═══ Information provided ═══

-- pv_equiv track=rewrite | github.com/AndresNamm/study | visualization/corr.py | calculateAddition
-- ===== SOURCE A (Python) =====
-- def calculateAddition(t):
--     sum1 = 0
--     for i in range(t):
--         sum1 += i
--     sum2 = 0
--
--     for i in range(t):
--         sum2 += i
--
--     return sum1*sum2
-- ===== SOURCE B (Python) =====
-- def calculateAddition(t):
--     s = t * (t - 1) // 2 if t > 0 else 0
--     return s * s
-- ===== Notes on version B (the rewrite author's own statement) =====
-- stated objective: faster
-- what changed: Replaced the two linear summation loops with the Gauss closed form: the triangular-number sum, squared (and zero for non-positive t).
import Mathlib
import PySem

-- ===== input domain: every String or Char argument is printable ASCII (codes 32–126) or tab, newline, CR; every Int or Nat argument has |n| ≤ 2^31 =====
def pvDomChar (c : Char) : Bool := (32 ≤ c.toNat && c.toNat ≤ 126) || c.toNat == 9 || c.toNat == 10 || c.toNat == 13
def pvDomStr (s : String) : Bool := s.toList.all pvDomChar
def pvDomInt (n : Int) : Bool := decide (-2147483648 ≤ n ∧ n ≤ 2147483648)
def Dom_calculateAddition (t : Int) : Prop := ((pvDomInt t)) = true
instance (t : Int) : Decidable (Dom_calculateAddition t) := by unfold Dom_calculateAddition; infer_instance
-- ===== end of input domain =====

-- B replaces A's two linear summation loops with the squared Gauss triangular-sum closed form: faster (asymptotic, measured).

-- ===== PORT A =====
def calculateAddition (t : Int) : Int :=
  let sum1 := (PySem.List.pyRange 0 t 1).foldl (fun acc i => acc + i) 0
  let sum2 := (PySem.List.pyRange 0 t 1).foldl (fun acc i => acc + i) 0
  sum1 * sum2

-- ===== PORT B =====
def calculateAddition_alt (t : Int) : Int :=
  let s := if t > 0 then PySem.Int.floordiv (t * (t - 1)) 2 else 0
  s * s

-- ===== PRECONDITION & SPEC =====
def Spec_calculateAddition (t : Int) (out : Int) : Prop := out = calculateAddition_alt t
instance (t : Int) (out : Int) : Decidable (Spec_calculateAddition t out) := by unfold Spec_calculateAddition; infer_instance

-- ===== CLAIM (what is proved, stated in full; the proofs are below) =====
def Claim_equal_calculateAddition : Prop := ∀ (t : Int), Dom_calculateAddition t → Spec_calculateAddition t (calculateAddition t)

-- ===== LEMMAS AND PROOFS =====

-- Gauss: twice the fold-sum of range(t) equals t*(t-1), stated on Nat length first.
theorem pv_two_mul_sum_range (n : Nat) :
    2 * ((List.range n).map (fun k : Nat => (k : Int))).foldl (fun acc i => acc + i) 0
      = (n : Int) * n - n := by
  induction n with
  | zero => simp
  | succ m ih =>
    rw [List.range_succ]
    simp only [List.map_append, List.map_cons, List.map_nil, List.foldl_append,
      List.foldl_cons, List.foldl_nil]
    push_cast
    push_cast at ih
    nlinarith [ih]

theorem pv_sum_range_int (t : Int) (ht : 0 < t) :
    (PySem.List.pyRange 0 t 1).foldl (fun acc i => acc + i) 0
      = PySem.Int.floordiv (t * (t - 1)) 2 := by
  rw [PySem.List.pyRange_one]
  simp only [zero_add]
  have h2 := pv_two_mul_sum_range (t - 0).toNat
  have hto : ((t - 0).toNat : Int) = t := by omega
  rw [hto] at h2
  rw [PySem.Int.floordiv_eq_ediv_of_pos (by norm_num)]
  have hS : t * (t - 1) = 2 * ((List.range (t - 0).toNat).map (fun k : Nat => (k : Int))).foldl (fun acc i => acc + i) 0 := by
    rw [h2]; ring
  rw [hS, Int.mul_ediv_cancel_left _ (by norm_num)]

theorem calculateAddition_eq (t : Int) : calculateAddition t = calculateAddition_alt t := by
  unfold calculateAddition calculateAddition_alt
  by_cases h : 0 < t
  · simp only [h, if_pos]
    rw [pv_sum_range_int t h]
  · have : PySem.List.pyRange 0 t 1 = [] := PySem.List.pyRange_one_eq_nil (by omega)
    simp [this, h]

-- ===== VERDICT (by name: the statement is the Claim_ definition above) =====
theorem calculateAddition_spec : Claim_equal_calculateAddition := by
  intro t _
  exact calculateAddition_eq t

═══

_Problem_: All of the entries should be written out again exactly.

_Written answer_:
-- pv_equiv track=rewrite | github.com/AndresNamm/study | visualization/corr.py | calculateAddition
-- ===== SOURCE A (Python) =====
-- def calculateAddition(t):
--     sum1 = 0
--     for i in range(t):
--         sum1 += i
--     sum2 = 0
--
--     for i in range(t):
--         sum2 += i
--
--     return sum1*sum2
-- ===== SOURCE B (Python) =====
-- def calculateAddition(t):
--     s = t * (t - 1) // 2 if t > 0 else 0
--     return s * s
-- ===== Notes on version B (the rewrite author's own statement) =====
-- stated objective: faster
-- what changed: Replaced the two linear summation loops with the Gauss closed form: the triangular-number sum, squared (and zero for non-positive t).
import Mathlib
import PySem

-- ===== input domain: every String or Char argument is printable ASCII (codes 32–126) or tab, newline, CR; every Int or Nat argument has |n| ≤ 2^31 =====
def pvDomChar (c : Char) : Bool := (32 ≤ c.toNat && c.toNat ≤ 126) || c.toNat == 9 || c.toNat == 10 || c.toNat == 13
def pvDomStr (s : String) : Bool := s.toList.all pvDomChar
def pvDomInt (n : Int) : Bool := decide (-2147483648 ≤ n ∧ n ≤ 2147483648)
def Dom_calculateAddition (t : Int) : Prop := ((pvDomInt t)) = true
instance (t : Int) : Decidable (Dom_calculateAddition t) := by unfold Dom_calculateAddition; infer_instance
-- ===== end of input domain =====

-- B replaces A's two linear summation loops with the squared Gauss triangular-sum closed form: faster (asymptotic, measured).

-- ===== PORT A =====
def calculateAddition (t : Int) : Int :=
  let sum1 := (PySem.List.pyRange 0 t 1).foldl (fun acc i => acc + i) 0
  let sum2 := (PySem.List.pyRange 0 t 1).foldl (fun acc i => acc + i) 0
  sum1 * sum2

-- ===== PORT B =====
def calculateAddition_alt (t : Int) : Int :=
  let s := if t > 0 then PySem.Int.floordiv (t * (t - 1)) 2 else 0
  s * s

-- ===== PRECONDITION & SPEC =====
def Spec_calculateAddition (t : Int) (out : Int) : Prop := out = calculateAddition_alt t
instance (t : Int) (out : Int) : Decidable (Spec_calculateAddition t out) := by unfold Spec_calculateAddition; infer_instance

-- ===== CLAIM (what is proved, stated in full; the proofs are below) =====
def Claim_equal_calculateAddition : Prop := ∀ (t : Int), Dom_calculateAddition t → Spec_calculateAddition t (calculateAddition t)

-- ===== LEMMAS AND PROOFS =====

-- Gauss: twice the fold-sum of range(t) equals t*(t-1), stated on Nat length first.
theorem pv_two_mul_sum_range (n : Nat) :
    2 * ((List.range n).map (fun k : Nat => (k : Int))).foldl (fun acc i => acc + i) 0
      = (n : Int) * n - n := by
  induction n with
  | zero => simp
  | succ m ih =>
    rw [List.range_succ]
    simp only [List.map_append, List.map_cons, List.map_nil, List.foldl_append,
      List.foldl_cons, List.foldl_nil]
    push_cast
    push_cast at ih
    nlinarith [ih]

theorem pv_sum_range_int (t : Int) (ht : 0 < t) :
    (PySem.List.pyRange 0 t 1).foldl (fun acc i => acc + i) 0
      = PySem.Int.floordiv (t * (t - 1)) 2 := by
  rw [PySem.List.pyRange_one]
  simp only [zero_add]
  have h2 := pv_two_mul_sum_range (t - 0).toNat
  have hto : ((t - 0).toNat : Int) = t := by omega
  rw [hto] at h2
  rw [PySem.Int.floordiv_eq_ediv_of_pos (by norm_num)]
  have hS : t * (t - 1) = 2 * ((List.range (t - 0).toNat).map (fun k : Nat => (k : Int))).foldl (fun acc i => acc + i) 0 := by
    rw [h2]; ring
  rw [hS, Int.mul_ediv_cancel_left _ (by norm_num)]

theorem calculateAddition_eq (t : Int) : calculateAddition t = calculateAddition_alt t := by
  unfold calculateAddition calculateAddition_alt
  by_cases h : 0 < t
  · simp only [h, if_pos]
    rw [pv_sum_range_int t h]
  · have : PySem.List.pyRange 0 t 1 = [] := PySem.List.pyRange_one_eq_nil (by omega)
    simp [this, h]

-- ===== VERDICT (by name: the statement is the Claim_ definition above) =====
theorem calculateAddition_spec : Claim_equal_calculateAddition := by
  intro t _
  exact calculateAddition_eq t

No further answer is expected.